lemma keepB_succ {prices : List Int} {i j : Nat} (h : j < i) :
    keepB prices (i+1) j
      = (keepB prices i j && decide (prices.getD j 0 ≤ prices.getD i 0)) := by
  unfold keepB
  have h1 : i + 1 - (j+1) = (i - (j+1)) + 1 := by omega
  have h2 : (j+1) + 1 * (i - (j+1)) = i := by omega
  rw [h1, List.range'_concat, h2, List.all_append]
  simp

lemma keepB_top (prices : List Int) (i : Nat) : keepB prices (i+1) i = true := by
  unfold keepB
  simp

lemma mem_stackSpec {prices : List Int} {i a : Nat} :
    a ∈ stackSpec prices i ↔ a < i ∧ keepB prices i a = true := by
  simp [stackSpec, List.mem_filter, List.mem_range]

lemma stackSpec_sorted (prices : List Int) (i : Nat) :
    (stackSpec prices i).Pairwise (· > ·) := by
  have h : ((List.range i).filter (fun j => keepB prices i j)).Pairwise (· < ·) :=
    List.Pairwise.filter _ List.pairwise_lt_range
  rw [stackSpec, List.pairwise_reverse]
  exact h.imp (fun hab => hab)

lemma stackSpec_nodup (prices : List Int) (i : Nat) : (stackSpec prices i).Nodup :=
  (stackSpec_sorted prices i).imp (fun h => Nat.ne_of_gt h)

lemma popLoop_eq (prices : List Int) (i : Nat) :
    ∀ (st : List Nat) (ans : List Int),
      st.Pairwise (· > ·) →
      (∀ a ∈ st, a < i ∧ keepB prices i a = true) →
      popLoop prices i st ans =
        (st.filter (fun j => !(decide (prices.getD i 0 < prices.getD j 0))),
         (st.filter (fun j => decide (prices.getD i 0 < prices.getD j 0))).foldl
           (fun a j => a.set j ((i : Int) - (j : Int))) ans) := by
  intro st
  induction st with
  | nil => intro ans _ _; simp [popLoop]
  | cons j rest ih =>
    intro ans hpw hmem
    rw [List.pairwise_cons] at hpw
    by_cases h : prices.getD i 0 < prices.getD j 0
    · rw [popLoop, if_pos h]
      rw [ih _ hpw.2 (fun a ha => hmem a (List.mem_cons_of_mem _ ha))]
      have hd : decide (prices.getD i 0 < prices.getD j 0) = true := decide_eq_true h
      rw [List.filter_cons, List.filter_cons, hd]
      simp
    · rw [popLoop, if_neg h]
      have hall : ∀ b ∈ j :: rest, ¬ (prices.getD i 0 < prices.getD b 0) := by
        intro b hb
        rcases List.mem_cons.1 hb with hbj | hbr
        · subst hbj; exact h
        · have hbj : b < j := hpw.1 b hbr
          have hji : j < i := (hmem j (List.mem_cons_self)).1
          have hkb : keepB prices i b = true := (hmem b hb).2
          have h1 : prices.getD b 0 ≤ prices.getD j 0 := keepB_le hkb hbj hji
          have h2 : prices.getD j 0 ≤ prices.getD i 0 := not_lt.1 h
          exact not_lt.2 (le_trans h1 h2)
      have e1 : (j :: rest).filter (fun b => !(decide (prices.getD i 0 < prices.getD b 0)))
          = j :: rest := by
        apply List.filter_eq_self.2
        intro b hb; simpa using hall b hb
      have e2 : (j :: rest).filter (fun b => decide (prices.getD i 0 < prices.getD b 0))
          = [] := by
        apply List.filter_eq_nil_iff.2
        intro b hb; simpa using hall b hb
      rw [e1, e2]
      rfl
theorem max?_of_decomp {α : Type} (key : α → Int) (l r : List α) (m : α)
    (hl : ∀ y ∈ l, key y < key m) (hr : ∀ y ∈ r, key y ≤ key m) :
    PySem.List.max? (l ++ m :: r) key = some m := by
  rw [max?_eq_foldl_mstep, List.foldl_append]
  cases hs : l.foldl (mstep key) none with
  | none =>
    simp only [List.foldl_cons, mstep]
    exact foldl_mstep_of_le key m r hr
  | some b =>
    have hb : b ∈ l := by
      cases l with
      | nil => simp at hs
      | cons a t =>
        simp only [List.foldl_cons, mstep] at hs
        rcases foldl_mstep_some_mem key t a b hs with h1 | h1
        · exact h1 ▸ List.mem_cons_self
        · exact List.mem_cons_of_mem _ h1
    have hbm : key b < key m := hl b hb
    have : mstep key (some b) m = some m := by simp [mstep, hbm]
    simp only [List.foldl_cons, this]
    exact foldl_mstep_of_le key m r hr

theorem max?_decomp {α : Type} (key : α → Int) :
    ∀ (t : List α) (x m : α), t.foldl (mstep key) (some x) = some m →
    ∃ l r, x :: t = l ++ m :: r ∧ (∀ y ∈ l, key y < key m) ∧ (∀ y ∈ r, key y ≤ key m) := by
  intro t
  induction t with
  | nil =>
    intro x m h
    simp at h
    exact ⟨[], [], by simp [h], by simp, by simp⟩
  | cons y t ih =>
    intro x m h
    simp only [List.foldl_cons] at h
    by_cases hc : key x < key y
    · obtain ⟨l, r, hdec, hlt, hle⟩ := ih y m (by simpa [mstep, hc] using h)
      cases l with
      | nil =>
        rw [List.nil_append] at hdec
        injection hdec with h1 h2
        subst h1; subst h2
        refine ⟨[x], t, rfl, ?_, hle⟩
        intro z hz; simp at hz; subst hz; exact hc
      | cons a l0 =>
        rw [List.cons_append] at hdec
        injection hdec with h1 h2
        subst h1
        have hym : key y < key m := hlt y List.mem_cons_self
        refine ⟨x :: y :: l0, r, by simp [h2], ?_, hle⟩
        intro z hz
        rcases List.mem_cons.mp hz with h3 | h3
        · subst h3; exact lt_trans hc hym
        · exact hlt z h3
    · obtain ⟨l, r, hdec, hlt, hle⟩ := ih x m (by simpa [mstep, hc] using h)
      cases l with
      | nil =>
        rw [List.nil_append] at hdec
        injection hdec with h1 h2
        subst h1; subst h2
        refine ⟨[], y :: t, rfl, by simp, ?_⟩
        intro z hz
        rcases List.mem_cons.mp hz with h3 | h3
        · subst h3; omega
        · exact hle z h3
      | cons a l0 =>
        rw [List.cons_append] at hdec
        injection hdec with h1 h2
        subst h1
        have hxm : key x < key m := hlt x List.mem_cons_self
        refine ⟨x :: y :: l0, r, by simp [h2], ?_, hle⟩
        intro z hz
        rcases List.mem_cons.mp hz with h3 | h3
        · subst h3; exact hxm
        · rcases List.mem_cons.mp h3 with h4 | h4
          · subst h4; omega
          · exact hlt z (List.mem_cons_of_mem _ h4)
-- ===== CLAIM (what is proved, stated in full; the proofs are below) =====
def Claim_equal_approximate_positions_with_sentinels : Prop := ∀ (values : List (Option String)) (position_window_size : Int), Dom_approximate_positions_with_sentinels values position_window_size → Spec_approximate_positions_with_sentinels values position_window_size (approximate_positions_with_sentinels values position_window_size)

-- ===== LEMMAS AND PROOFS =====

-- Named copies of the two ports' loop bodies (definitionally equal to the inline lambdas)
def stepA (w : Int) (st : Int × Int × List (Int × String)) (value : Option String) :
    Int × Int × List (Int × String) :=
  match value with
  | none => if st.2.1 ≠ 0 then (st.1 + 1, 0, st.2.2) else st
  | some v =>
    let current_size := st.2.1 + 1
    let out := st.2.2 ++ [(st.1, v)]
    if current_size = w then (st.1 + 1, 0, out) else (st.1, current_size, out)

def stepS (st : List (List String) × List String) (value : Option String) :
    List (List String) × List String :=
  match value with
  | none => if st.2 ≠ [] then (st.1 ++ [st.2], []) else st
  | some v => (st.1, st.2 ++ [v])

def stepB (w : Int) (st : Int × List (Int × String)) (run : List String) :
    Int × List (Int × String) :=
  let out := st.2 ++ (PySem.List.enumerate run 0).map (fun iv =>
    (st.1 + (if 1 ≤ w then PySem.Int.floordiv iv.1 w else 0), iv.2))
  let adv := if 1 ≤ w then PySem.Int.floordiv ((run.length : Int) + w - 1) w else 1
  (st.1 + adv, out)

-- Recursive reference for A's loop
def gA (w p s : Int) : List (Option String) → List (Int × String)
  | [] => []
  | none :: vs => if s ≠ 0 then gA w (p + 1) 0 vs else gA w p s vs
  | some v :: vs => (p, v) :: (if s + 1 = w then gA w (p + 1) 0 vs else gA w p (s + 1) vs)

-- Recursive reference for B's run splitter (with pending run cur)
def rcRuns (cur : List String) : List (Option String) → List (List String)
  | [] => if cur ≠ [] then [cur] else []
  | none :: vs => if cur ≠ [] then cur :: rcRuns [] vs else rcRuns [] vs
  | some v :: vs => rcRuns (cur ++ [v]) vs

-- Recursive reference for B's emitter
def hB (w p : Int) : List (List String) → List (Int × String)
  | [] => []
  | r :: rs =>
    (PySem.List.enumerate r 0).map (fun iv => (p + (if 1 ≤ w then PySem.Int.floordiv iv.1 w else 0), iv.2))
      ++ hB w (p + (if 1 ≤ w then PySem.Int.floordiv ((r.length : Int) + w - 1) w else 1)) rs

def takeSome : List (Option String) → List String
  | some v :: vs => v :: takeSome vs
  | _ => []

def dropSome : List (Option String) → List (Option String)
  | some _ :: vs => dropSome vs
  | vs => vs

theorem foldA (w : Int) : ∀ (vs : List (Option String)) (p s : Int) (acc : List (Int × String)),
    (vs.foldl (stepA w) (p, s, acc)).2.2 = acc ++ gA w p s vs := by
  intro vs
  induction vs with
  | nil => intro p s acc; simp [gA]
  | cons v vs ih =>
    intro p s acc
    cases v with
    | none =>
      rw [List.foldl_cons]
      by_cases h : s = 0
      · rw [show stepA w (p, s, acc) none = (p, s, acc) from by simp [stepA, h], ih, gA]
        simp [h]
      · rw [show stepA w (p, s, acc) none = (p + 1, 0, acc) from by simp [stepA, h], ih, gA]
        simp [h]
    | some x =>
      rw [List.foldl_cons]
      by_cases h : s + 1 = w
      · rw [show stepA w (p, s, acc) (some x) = (p + 1, 0, acc ++ [(p, x)]) from by simp [stepA, h],
          ih, gA]
        simp [h]
      · rw [show stepA w (p, s, acc) (some x) = (p, s + 1, acc ++ [(p, x)]) from by simp [stepA, h],
          ih, gA]
        simp [h]

theorem foldSplit : ∀ (vs : List (Option String)) (runs : List (List String)) (cur : List String),
    (if (vs.foldl stepS (runs, cur)).2 ≠ [] then
        (vs.foldl stepS (runs, cur)).1 ++ [(vs.foldl stepS (runs, cur)).2]
      else (vs.foldl stepS (runs, cur)).1) = runs ++ rcRuns cur vs := by
  intro vs
  induction vs with
  | nil =>
    intro runs cur
    by_cases h : cur = [] <;> simp [rcRuns, h]
  | cons v vs ih =>
    intro runs cur
    cases v with
    | none =>
      rw [List.foldl_cons]
      by_cases h : cur = []
      · rw [show stepS (runs, cur) none = (runs, cur) from by simp [stepS, h], ih, rcRuns]
        simp [h]
      · rw [show stepS (runs, cur) none = (runs ++ [cur], []) from by simp [stepS, h], ih, rcRuns]
        simp [h]
    | some x =>
      rw [List.foldl_cons, show stepS (runs, cur) (some x) = (runs, cur ++ [x]) from by simp [stepS],
        ih, rcRuns]

theorem foldB (w : Int) : ∀ (rs : List (List String)) (p : Int) (acc : List (Int × String)),
    (rs.foldl (stepB w) (p, acc)).2 = acc ++ hB w p rs := by
  intro rs
  induction rs with
  | nil => intro p acc; simp [hB]
  | cons r rs ih =>
    intro p acc
    rw [List.foldl_cons]
    show (List.foldl (stepB w) (_, _) rs).2 = _
    rw [ih, hB]
    simp [List.append_assoc]

theorem takeSome_dropSome (vs : List (Option String)) :
    (takeSome vs).map some ++ dropSome vs = vs := by
  induction vs with
  | nil => rfl
  | cons v vs ih =>
    cases v with
    | none => simp [takeSome, dropSome]
    | some x => simp [takeSome, dropSome, ih]

theorem dropSome_shape (vs : List (Option String)) :
    dropSome vs = [] ∨ ∃ d, dropSome vs = none :: d := by
  induction vs with
  | nil => left; rfl
  | cons v vs ih =>
    cases v with
    | none => right; exact ⟨vs, rfl⟩
    | some x => simpa [dropSome] using ih

theorem dropSome_length (vs : List (Option String)) : (dropSome vs).length ≤ vs.length := by
  induction vs with
  | nil => simp [dropSome]
  | cons v vs ih =>
    cases v with
    | none => simp [dropSome]
    | some x => simp only [dropSome, List.length_cons]; omega

theorem rcRuns_pending : ∀ (vs : List (Option String)) (cur : List String), cur ≠ [] →
    rcRuns cur vs = (cur ++ takeSome vs) :: rcRuns [] (dropSome vs) := by
  intro vs
  induction vs with
  | nil => intro cur h; simp [rcRuns, takeSome, dropSome, h]
  | cons v vs ih =>
    intro cur h
    cases v with
    | none => simp [rcRuns, takeSome, dropSome, h]
    | some x =>
      have := ih (cur ++ [x]) (by simp)
      simp [rcRuns, takeSome, dropSome, this]

theorem succ_divmod (w s : Int) (hw : 0 < w) :
    ((s + 1) / w = s / w + (if s % w + 1 = w then 1 else 0)) ∧
    ((s + 1) % w = (if s % w + 1 = w then 0 else s % w + 1)) := by
  have h := Int.mul_ediv_add_emod s w
  have hm0 := Int.emod_nonneg s (by omega : w ≠ 0)
  have hm1 := Int.emod_lt_of_pos s hw
  split_ifs with hc
  · have key : 0 + w * (s / w + 1) = s + 1 := by ring_nf; omega
    have := (Int.ediv_emod_unique hw).2 ⟨key, le_rfl, hw⟩
    omega
  · have key : (s % w + 1) + w * (s / w) = s + 1 := by omega
    have := (Int.ediv_emod_unique hw).2 ⟨key, by omega, by omega⟩
    omega

theorem ceil_div (w n : Int) (hw : 0 < w) :
    (n + w - 1) / w = n / w + (if n % w = 0 then 0 else 1) := by
  have h := Int.mul_ediv_add_emod n w
  have hm0 := Int.emod_nonneg n (by omega : w ≠ 0)
  have hm1 := Int.emod_lt_of_pos n hw
  split_ifs with hc
  · have key : (w - 1) + w * (n / w) = n + w - 1 := by omega
    have := (Int.ediv_emod_unique hw).2 ⟨key, by omega, by omega⟩
    omega
  · have key : (n % w - 1) + w * (n / w + 1) = n + w - 1 := by ring_nf; omega
    have := (Int.ediv_emod_unique hw).2 ⟨key, by omega, by omega⟩
    omega

theorem gA_run_pos (w : Int) (hw : 1 ≤ w) : ∀ (r : List String) (s p : Int)
    (tail : List (Option String)), 0 ≤ s →
    gA w (p + s / w) (s % w) (r.map some ++ tail)
      = (PySem.List.enumerate r s).map (fun iv => (p + iv.1 / w, iv.2))
        ++ gA w (p + (s + r.length) / w) ((s + (r.length : Int)) % w) tail := by
  intro r
  induction r with
  | nil => intro s p tail hs; simp [PySem.List.enumerate]
  | cons x r ih =>
    intro s p tail hs
    have hw0 : (0 : Int) < w := by omega
    have hsd := succ_divmod w s hw0
    rw [List.map_cons, List.cons_append, gA, PySem.List.enumerate_cons, List.map_cons,
      List.cons_append]
    congr 1
    have harg : s + ((x :: r).length : Int) = (s + 1) + (r.length : Int) := by
      simp [List.length_cons]; ring
    rw [harg, ← ih (s + 1) p tail (by omega)]
    by_cases hc : s % w + 1 = w
    · have e1 : (s + 1) / w = s / w + 1 := by have := hsd.1; simp [hc] at this; omega
      have e2 : (s + 1) % w = 0 := by have := hsd.2; simp [hc] at this; omega
      rw [if_pos hc, e1, e2, ← add_assoc]
    · have e1 : (s + 1) / w = s / w := by have := hsd.1; simp [hc] at this; omega
      have e2 : (s + 1) % w = s % w + 1 := by have := hsd.2; simp [hc] at this; omega
      rw [if_neg hc, e1, e2]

━━━━━━━━

__What to work on__: Which of the lines above include the string "true"? Pick them out and copy them.

__Problem solution__:
lemma keepB_top (prices : List Int) (i : Nat) : keepB prices (i+1) i = true := by
    a ∈ stackSpec prices i ↔ a < i ∧ keepB prices i a = true := by
      (∀ a ∈ st, a < i ∧ keepB prices i a = true) →
      have hd : decide (prices.getD i 0 < prices.getD j 0) = true := decide_eq_true h
          have hkb : keepB prices i b = true := (hmem b hb).2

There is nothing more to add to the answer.